The voice of God, which boomingly accompanies the introduction to John Safran vs God (C4, tonight, 9.30), can't be the voice of John Safran. This is because Safran has a funny squeaky little voice; how you imagine a mouse on helium might sound. It is a cartoon character's voice and is no doubt partly how he gets away with this stuff: he is not a threatening sort of presence.
The stuff he gets away with is taking the piss out of religion. He is an equal-opportunity piss-taker, which is another reason anyone would have to be an idiot to be offended by him.
What could, say, the Catholic church get upset about? That Zen Buddhism gets more air time in which to be giggled at? Well, possibly.
Actually Safran is quite respectful, in a dim-witted "gee shucks what weird stuff they get up to" sort of way and gets hit with a big stick many times for his trouble.
What he came to realise, he said in episode one, was that what white western Buddhists were ignoring was "the best aspect of Buddhism is beating people with sticks".
Some of the gags work better than others. Going to Britain to see how difficult it is to get a fatwa placed on another Aussie comic, Rove, was inspired. Rove, apparently, although who knows, once bumped Safran from his show. For Pink. So if anyone deserved to have a fatwa placed on them it was Rove.
Safran managed this by showing the senior judge of the British Shariah Court a book written by Rove, called Satanic Verses II. Also, a picture of Rove wearing a burqa and underpants.
"He make himself fool," proclaimed the judge. And note, he said, he showed his underpants, and his underpants were ... yellow. Righto, this guy deserves a double fatwa.
Rove was let off the fatwa, we were told, because Safran owned up to having faked the evidence. Except the judge appeared to think he'd put a fatwa on some other guy called Dove. I'm worried about this Dove character.
This was funny, and it showed the idiocy of all this fatwa-ing.
About as idiotic as lefty people who live in Melbourne and believe that the Aborigines should be given their land back. Except, of course, if your house happens to be on their land.
Safran got a vanload of Aborigines, got them to dress up like, aah, Aborigines - they didn't "look Aboriginal enough" in their civvies - then sent them to knock on the door of a house sporting a sign saying: "We are proud to acknowledge the Wurundjeri people as the traditional people of this land."

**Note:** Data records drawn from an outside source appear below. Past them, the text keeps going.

-- pv_equiv track=rewrite | github.com/khs990704/Coding-Test | 프로그래머스/1/135808. 과일 장수/과일 장수.py | solution
-- ===== SOURCE A (Python) =====
-- def solution(k, m, score):
--     answer = 0
--     score = list(sorted(score))
--     for i in range(len(score)//m):
--         box = []
--         box = score[-m:]
--         del score[-m:]
--         answer += min(box) * m
--     return answer
-- ===== SOURCE B (Python) =====
-- def solution(k, m, score):
--     s = sorted(score, reverse=True)
--     return m * sum(s[j * m - 1] for j in range(1, len(score) // m + 1))
-- ===== Notes on version B (the rewrite author's own statement) =====
-- stated objective: simpler
-- what changed: Sorts descending once and reads each box's minimum directly at stride index j*m-1, replacing A's per-box slice, min() scan and in-place deletion loop with a single strided sum.
import Mathlib
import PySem

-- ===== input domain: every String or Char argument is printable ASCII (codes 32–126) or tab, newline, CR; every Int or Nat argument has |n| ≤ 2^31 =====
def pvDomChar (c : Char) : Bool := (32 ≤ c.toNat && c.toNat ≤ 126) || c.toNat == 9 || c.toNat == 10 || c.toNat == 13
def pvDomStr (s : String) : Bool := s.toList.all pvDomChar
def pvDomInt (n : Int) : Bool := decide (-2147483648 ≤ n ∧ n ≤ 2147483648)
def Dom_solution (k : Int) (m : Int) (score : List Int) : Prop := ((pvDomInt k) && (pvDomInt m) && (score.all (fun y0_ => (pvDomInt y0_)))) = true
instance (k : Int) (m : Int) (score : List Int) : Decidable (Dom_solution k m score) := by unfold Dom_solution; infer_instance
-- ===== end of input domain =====

-- B replaces A's per-box slice/min()/delete loop with one strided sum over the descending sort (simpler decomposition, same asymptotics).

-- ===== PORT A =====
-- one loop iteration: box = score[-m:]; del score[-m:]; answer += min(box) * m
-- (min([]) would raise ValueError in Python; under Pre_ (m ≠ 0) the box is never empty, so the .getD 0 default is unreachable)
def solution (k : Int) (m : Int) (score : List Int) : Int :=
  let score := PySem.List.sorted score (fun x => x) false
  let st := (PySem.List.pyRange 0 (PySem.Int.floordiv (score.length : Int) m) 1).foldl
    (fun (st : Int × List Int) _i =>
      let box := PySem.List.slice st.2 (some (-m)) none
      (st.1 + (PySem.List.min? box (fun x => x)).getD 0 * m,
       PySem.List.slice st.2 none (some (-m))))
    (0, score)
  st.1

-- ===== PORT B =====
-- s[j*m-1] is always in range for the j of the loop (m ≠ 0 under Pre_), so the .getD 0 default is unreachable
def solution_alt (k : Int) (m : Int) (score : List Int) : Int :=
  let s := PySem.List.sorted score (fun x => x) true
  m * (PySem.List.pyRange 1 (PySem.Int.floordiv (score.length : Int) m + 1) 1).foldl
      (fun acc j => acc + (PySem.List.pyGet? s (j * m - 1)).getD 0) 0

-- ===== PRECONDITION & SPEC =====
-- Pre_ excludes exactly m = 0, where Python's len(score)//m raises ZeroDivisionError (in both A and B).
def Pre_solution (k : Int) (m : Int) (score : List Int) : Prop := m ≠ 0
instance (k : Int) (m : Int) (score : List Int) : Decidable (Pre_solution k m score) := by unfold Pre_solution; infer_instance
def pvWitness_solution : Int × Int × List Int := (4, 3, [1, 2, 3, 1, 2, 3, 1])

def Spec_solution (k : Int) (m : Int) (score : List Int) (out : Int) : Prop := out = solution_alt k m score
instance (k : Int) (m : Int) (score : List Int) (out : Int) : Decidable (Spec_solution k m score out) := by unfold Spec_solution; infer_instance

-- ===== CLAIM (what is proved, stated in full; the proofs are below) =====
def Claim_equal_solution : Prop := ∀ (k : Int) (m : Int) (score : List Int), Dom_solution k m score → Pre_solution k m score → Spec_solution k m score (solution k m score)


-- ===== LEMMAS AND PROOFS =====

-- floor division of a nonneg by a negative is nonpositive
theorem pvFdivNonpos (a b : Int) (ha : 0 ≤ a) (hb : b < 0) : a.fdiv b ≤ 0 := by
  have h2 : 0 ≤ a / (-b) := Int.ediv_nonneg ha (by omega)
  have h3 : a / (-b) = -(a / b) := Int.ediv_neg a b ▸ by omega
  have h1 : a / b ≤ 0 := by omega
  rw [Int.fdiv_eq_ediv]; split_ifs <;> omega

-- min-fold over a list everything of which is ≥ the accumulator
theorem pvFoldlMin (t : List Int) (x : Int) (h : ∀ y ∈ t, x ≤ y) : t.foldl min x = x := by
  induction t generalizing x with
  | nil => rfl
  | cons a t ih =>
    simp only [List.foldl_cons]
    rw [min_eq_left (h a (by simp))]
    exact ih x (fun y hy => h y (by simp [hy]))

-- an index-ignoring foldl is function iteration
theorem pvFoldlIter {s b : Type} (F : s -> s) (l : List b) (st : s) :
    l.foldl (fun acc _ => F acc) st = F^[l.length] st := by
  induction l generalizing st with
  | nil => rfl
  | cons a l ih => simp [List.foldl_cons, ih, Function.iterate_succ_apply]

-- one iteration of A's loop body
def pvStep (m : Int) (st : Int × List Int) : Int × List Int :=
  (st.1 + (PySem.List.min? (PySem.List.slice st.2 (some (-m)) none) (fun x => x)).getD 0 * m,
   PySem.List.slice st.2 none (some (-m)))

theorem pvSolutionIter (k m : Int) (score : List Int) :
    solution k m score =
      ((pvStep m)^[(PySem.Int.floordiv (((PySem.List.sorted score (fun x => x) false).length : Int)) m).toNat]
        (0, PySem.List.sorted score (fun x => x) false)).1 := by
  simp only [solution]
  rw [show (fun (st : Int × List Int) (_i : Int) =>
        (st.1 + (PySem.List.min? (PySem.List.slice st.2 (some (-m)) none) (fun x => x)).getD 0 * m,
         PySem.List.slice st.2 none (some (-m)))) = (fun st _ => pvStep m st) from rfl]
  rw [pvFoldlIter (pvStep m), PySem.List.length_pyRange_one]
  norm_num

-- value of c iterations of A's loop on a sorted list with at least c full boxes
theorem pvIterA (mn : Nat) (hmn : 0 < mn) :
    ∀ (c : Nat) (t : List Int) (ans : Int),
      List.Pairwise (· ≤ ·) t → c * mn ≤ t.length →
      ((pvStep (mn : Int))^[c] (ans, t)).1
        = ans + (mn : Int) * (((List.range c).map (fun j => (t.getD (t.length - (j+1)*mn) 0 : Int))).sum) := by
  intro c
  induction c with
  | zero => intro t ans _ _; simp
  | succ c ih =>
    intro t ans hsorted hlen
    rw [Nat.succ_mul] at hlen
    have hcm : 0 < mn := hmn
    have hidx : t.length - mn < t.length := by
      have : mn ≤ t.length := by nlinarith
      omega
    have hbox : PySem.List.slice t (some (-(mn:Int))) none = t.drop (t.length - mn) :=
      PySem.List.slice_from_neg_natCast t mn hmn
    have htk : PySem.List.slice t none (some (-(mn:Int))) = t.take (t.length - mn) :=
      PySem.List.slice_to_neg_natCast t mn hmn
    have hdropc : t.drop (t.length - mn) = t[t.length - mn] :: t.drop (t.length - mn + 1) :=
      List.drop_eq_getElem_cons hidx
    have hmin : PySem.List.min? (t.drop (t.length - mn)) (fun x => x) = some (t[t.length - mn]) := by
      rw [hdropc, PySem.List.min?_id_cons]
      congr 1
      apply pvFoldlMin
      intro y hy
      have hp : List.Pairwise (fun a b : Int => a ≤ b) (t.drop (t.length - mn)) := hsorted.drop
      rw [hdropc] at hp
      exact (List.pairwise_cons.mp hp).1 y hy
    have hstep : pvStep (mn:Int) (ans, t) = (ans + t[t.length - mn] * mn, t.take (t.length - mn)) := by
      simp only [pvStep, hbox, htk, hmin, Option.getD_some]
    rw [Function.iterate_succ_apply, hstep]
    have hplen : (t.take (t.length - mn)).length = t.length - mn := by
      rw [List.length_take]; omega
    have hps : List.Pairwise (· ≤ ·) (t.take (t.length - mn)) :=
      List.Pairwise.sublist (List.take_sublist _ _) hsorted
    have hcm2 : c * mn ≤ (t.take (t.length - mn)).length := by rw [hplen]; omega
    rw [ih (t.take (t.length - mn)) _ hps hcm2]
    have hmapeq : ((List.range c).map
          (fun j => ((t.take (t.length - mn)).getD ((t.take (t.length - mn)).length - (j+1)*mn) 0 : Int)))
        = (List.range c).map (fun j => (t.getD (t.length - (j+2)*mn) 0 : Int)) := by
      apply List.map_congr_left
      intro j hj
      rw [List.mem_range] at hj
      have hjm : (j+1) * mn ≤ c * mn := Nat.mul_le_mul_right mn (by omega)
      have hlt : (t.take (t.length - mn)).length - (j+1)*mn < t.length - mn := by
        rw [hplen]
        have : 0 < (j+1) * mn := by positivity
        omega
      rw [List.getD_eq_getElem?_getD, List.getElem?_take_of_lt hlt, ← List.getD_eq_getElem?_getD]
      congr 1
      rw [hplen, Nat.sub_sub]
      congr 1
      ring
    rw [hmapeq, List.range_succ_eq_map, List.map_cons, List.sum_cons, List.map_map]
    have hf0 : (t.getD (t.length - (0+1)*mn) 0 : Int) = t[t.length - mn] := by
      simp only [Nat.zero_add, Nat.one_mul]
      rw [List.getD_eq_getElem?_getD, List.getElem?_eq_getElem hidx]
      rfl
    have hfs : ((List.range c).map ((fun j => (t.getD (t.length - (j+1)*mn) 0 : Int)) ∘ Nat.succ))
        = (List.range c).map (fun j => (t.getD (t.length - (j+2)*mn) 0 : Int)) := by
      apply List.map_congr_left
      intro j _
      rfl
    rw [hf0, hfs]
    ring

-- sorted descending is the reverse of sorted ascending (Int values)
theorem pvDescRev (score : List Int) :
    PySem.List.sorted score (fun x => x) true = (PySem.List.sorted score (fun x => x) false).reverse := by
  apply PySem.List.eq_of_perm_of_pairwise_le_of_injective (fun x : Int => -x) neg_injective
  · exact (PySem.List.sorted_perm score _ true).trans
      ((PySem.List.sorted_perm score _ false).symm.trans (List.reverse_perm _).symm)
  · have h := PySem.List.sorted_pairwise_rev score (fun x : Int => x)
    exact h.imp (by intro a b hab; simpa using hab)
  · rw [List.pairwise_reverse]
    have h := PySem.List.sorted_pairwise score (fun x : Int => x)
    exact h.imp (by intro a b hab; simpa using hab)

-- B's strided fold equals the common sum
theorem pvSumB (mn : Nat) (hmn : 0 < mn) (t : List Int) (c : Nat) (hc : c * mn ≤ t.length) :
    (PySem.List.pyRange 1 ((c : Int) + 1) 1).foldl
      (fun acc j => acc + (PySem.List.pyGet? t.reverse (j * (mn:Int) - 1)).getD 0) 0
    = ((List.range c).map (fun j => (t.getD (t.length - (j+1)*mn) 0 : Int))).sum := by
  rw [PySem.List.pyRange_one]
  have hcc : ((c:Int) + 1 - 1).toNat = c := by omega
  rw [hcc, List.foldl_map, PySem.List.foldl_add, zero_add]
  congr 1
  apply List.map_congr_left
  intro j hj
  rw [List.mem_range] at hj
  have hjm : (j+1) * mn ≤ c * mn := Nat.mul_le_mul_right mn (by omega)
  have h1 : 1 ≤ (j+1) * mn := Nat.one_le_iff_ne_zero.mpr (by positivity)
  have hK : ((1 + (j:Int)) * (mn:Int) - 1) = (((j+1) * mn - 1 : Nat) : Int) := by
    rw [Nat.cast_sub h1]
    push_cast
    ring
  rw [hK, PySem.List.pyGet?_natCast]
  have hlt : (j+1) * mn - 1 < t.length := by omega
  rw [List.getElem?_reverse hlt, List.getD_eq_getElem?_getD]
  have hix : t.length - 1 - ((j+1)*mn - 1) = t.length - (j+1)*mn := by omega
  rw [hix]

-- ===== VERDICT (by name: the statement is the Claim_ definition above) =====
theorem solution_spec : Claim_equal_solution := by
  unfold Claim_equal_solution
  intro k m score _ hm
  unfold Pre_solution at hm
  simp only [Spec_solution, solution_alt]
  rcases lt_or_gt_of_ne hm with hneg | hpos
  · -- m < 0: both loops are over an empty range
    have hc : PySem.Int.floordiv ((score.length : Int)) m ≤ 0 := by
      unfold PySem.Int.floordiv
      exact pvFdivNonpos _ _ (by positivity) hneg
    simp only [solution, PySem.List.length_sorted]
    rw [PySem.List.pyRange_one_eq_nil hc, PySem.List.pyRange_one_eq_nil (by omega)]
    simp
  · -- m > 0
    obtain ⟨mn, rfl⟩ : ∃ mn : Nat, m = (mn : Int) := ⟨m.toNat, (Int.toNat_of_nonneg hpos.le).symm⟩
    have hmn : 0 < mn := by exact_mod_cast hpos
    have hLs : (PySem.List.sorted score (fun x : Int => x) false).length = score.length :=
      PySem.List.length_sorted score _ false
    have hfd : PySem.Int.floordiv ((score.length : Int)) (mn : Int) = ((score.length / mn : Nat) : Int) :=
      PySem.Int.floordiv_natCast score.length mn
    have hsp : List.Pairwise (· ≤ ·) (PySem.List.sorted score (fun x : Int => x) false) :=
      (PySem.List.sorted_pairwise score (fun x : Int => x)).imp (by intro a b hab; simpa using hab)
    have hbound : (score.length / mn) * mn ≤ (PySem.List.sorted score (fun x : Int => x) false).length := by
      rw [hLs]; exact Nat.div_mul_le_self _ _
    have htn : (((score.length / mn : Nat) : Int)).toNat = score.length / mn := Int.toNat_natCast _
    rw [pvSolutionIter, hLs, hfd, htn, pvIterA mn hmn (score.length / mn) _ 0 hsp hbound]
    rw [pvDescRev, pvSumB mn hmn _ (score.length / mn) hbound]
    ring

We're them, said the Wurundjeri people. Could they come in, have a cup of tea and maybe stay for the day, or a day or two? The people who lived there hadn't put up the sign but they were good-natured enough to let the traditional land owners (although not the camera) in for a cup of tea.
It's all pretty good-natured; some of it is very funny and the timing couldn't be better. There's not a lot of laughing about religion going on just at the moment.